About this exercise:
A single number is the answer here: the count of lines in the records below in which the word "Bool" appears.

Given data:
-- B reduces to the same canonical table
lemma pv_B_canon (a b : List (List Int)) (t : Bool) :
    process_matrices_alt a b t
      = (List.range a.length).map (fun i => (List.range a.length).map (fun j =>
          if t then (a.getD j []).getD i 0 * (b.getD j []).getD i 0
          else (a.getD i []).getD j 0 * (b.getD i []).getD j 0)) := by
  set n := a.length with hn
  have hcast : ((n : Int) * (n : Int)) = ((n * n : Nat) : Int) := by push_cast; ring
  simp only [process_matrices_alt, ← hn, hcast, Int.toNat_natCast, pv_pyRange_nat]
  rw [List.foldl_map, List.map_map]
  -- rewrite the fold body over Nat counters
  have hbody : (fun (fl : List Int) (k : Nat) =>
        fl.set (if t then PySem.Int.mod (Int.ofNat k) n * n + PySem.Int.floordiv (Int.ofNat k) n
                else Int.ofNat k).toNat
          (pvIdxB a (PySem.Int.floordiv (Int.ofNat k) n) (PySem.Int.mod (Int.ofNat k) n) *
           pvIdxB b (PySem.Int.floordiv (Int.ofNat k) n) (PySem.Int.mod (Int.ofNat k) n)))
      = (fun (fl : List Int) (k : Nat) =>
          fl.set (if t then (k % n) * n + k / n else k)
            ((a.getD (k / n) []).getD (k % n) 0 * (b.getD (k / n) []).getD (k % n) 0)) := by
    funext fl k
    have h1 : PySem.Int.floordiv (Int.ofNat k) n = ((k / n : Nat) : Int) := by
      exact_mod_cast PySem.Int.floordiv_natCast k n
    have h2 : PySem.Int.mod (Int.ofNat k) n = ((k % n : Nat) : Int) := by
      exact_mod_cast PySem.Int.mod_natCast k n
    rw [h1, h2]
    have h3 : (((k % n : Nat) : Int) * n + ((k / n : Nat) : Int)) = (((k % n) * n + k / n : Nat) : Int) := by
      push_cast; ring
    cases t with
    | false =>
        simp only [Bool.false_eq_true, if_false, Int.ofNat_eq_natCast, Int.toNat_natCast,
          pvIdxB_cast]
    | true =>
        simp only [if_true, h3, Int.ofNat_eq_natCast, Int.toNat_natCast, pvIdxB_cast]
  rw [hbody]
  cases t with
  | false =>
      simp only [Bool.false_eq_true, if_false]
      have hs := pv_scatter_eval (fun k => k) (fun k => k)
        (fun k => (a.getD (k / n) []).getD (k % n) 0 * (b.getD (k / n) []).getD (k % n) 0)
        (n * n) (fun _ _ => rfl) (fun p hp => ⟨hp, rfl⟩)
      simp only [hs]
      apply List.ext_getElem
      · simp
      · intro r h1 h2
        have hr : r < n := by simpa using h1
        simp only [List.getElem_map, List.getElem_range, Function.comp_apply, Int.ofNat_eq_natCast]
        have hrn : ((r : Int) + 1) * n = ((r * n : Nat) : Int) + ((n : Nat) : Int) := by
          push_cast; ring
        have hrn2 : ((r : Int)) * n = ((r * n : Nat) : Int) := by push_cast; ring
        rw [hrn2, hrn, PySem.List.slice_natCast_add]
        rw [pv_rows _ n r hr]
        apply List.map_congr_left
        intro j hj
        have hj' : j < n := List.mem_range.mp hj
        have hdiv : (r * n + j) / n = r := by
          rw [Nat.mul_comm r n, Nat.mul_add_div (by omega), Nat.div_eq_of_lt hj']
          omega
        have hmod : (r * n + j) % n = j := by
          rw [Nat.mul_comm r n, Nat.mul_add_mod, Nat.mod_eq_of_lt hj']
        rw [hdiv, hmod]
  | true =>
      simp only [if_true]
      have hs := pv_scatter_eval (fun k => (k % n) * n + k / n) (fun k => (k % n) * n + k / n)
        (fun k => (a.getD (k / n) []).getD (k % n) 0 * (b.getD (k / n) []).getD (k % n) 0)
        (n * n)
        (fun k hk => by
          obtain ⟨_, hd, hm⟩ := pv_idx_arith n k hk
          simp only [hd, hm]
          rw [Nat.mul_comm (k / n) n]
          exact Nat.div_add_mod k n)
        (fun p hp => by
          obtain ⟨hlt, hd, hm⟩ := pv_idx_arith n p hp
          refine ⟨hlt, ?_⟩
          simp only [hd, hm]
          rw [Nat.mul_comm (p / n) n]
          exact Nat.div_add_mod p n)
      simp only [hs]
      apply List.ext_getElem
      · simp
      · intro r h1 h2
        have hr : r < n := by simpa using h1
        simp only [List.getElem_map, List.getElem_range, Function.comp_apply, Int.ofNat_eq_natCast]
        have hrn : ((r : Int) + 1) * n = ((r * n : Nat) : Int) + ((n : Nat) : Int) := by
          push_cast; ring
        have hrn2 : ((r : Int)) * n = ((r * n : Nat) : Int) := by push_cast; ring
        rw [hrn2, hrn, PySem.List.slice_natCast_add]
        rw [pv_rows _ n r hr]
        apply List.map_congr_left
        intro j hj
        have hj' : j < n := List.mem_range.mp hj
        have hdiv : (r * n + j) / n = r := by
          rw [Nat.mul_comm r n, Nat.mul_add_div (by omega), Nat.div_eq_of_lt hj']
          omega
        have hmod : (r * n + j) % n = j := by
          rw [Nat.mul_comm r n, Nat.mul_add_mod, Nat.mod_eq_of_lt hj']
        rw [hdiv, hmod]
        have hd2 : (j * n + r) / n = j := by
          rw [Nat.mul_comm j n, Nat.mul_add_div (by omega), Nat.div_eq_of_lt hr]
          omega
        have hm2 : (j * n + r) % n = r := by
          rw [Nat.mul_comm j n, Nat.mul_add_mod, Nat.mod_eq_of_lt hr]
        rw [hd2, hm2]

Written answer:
3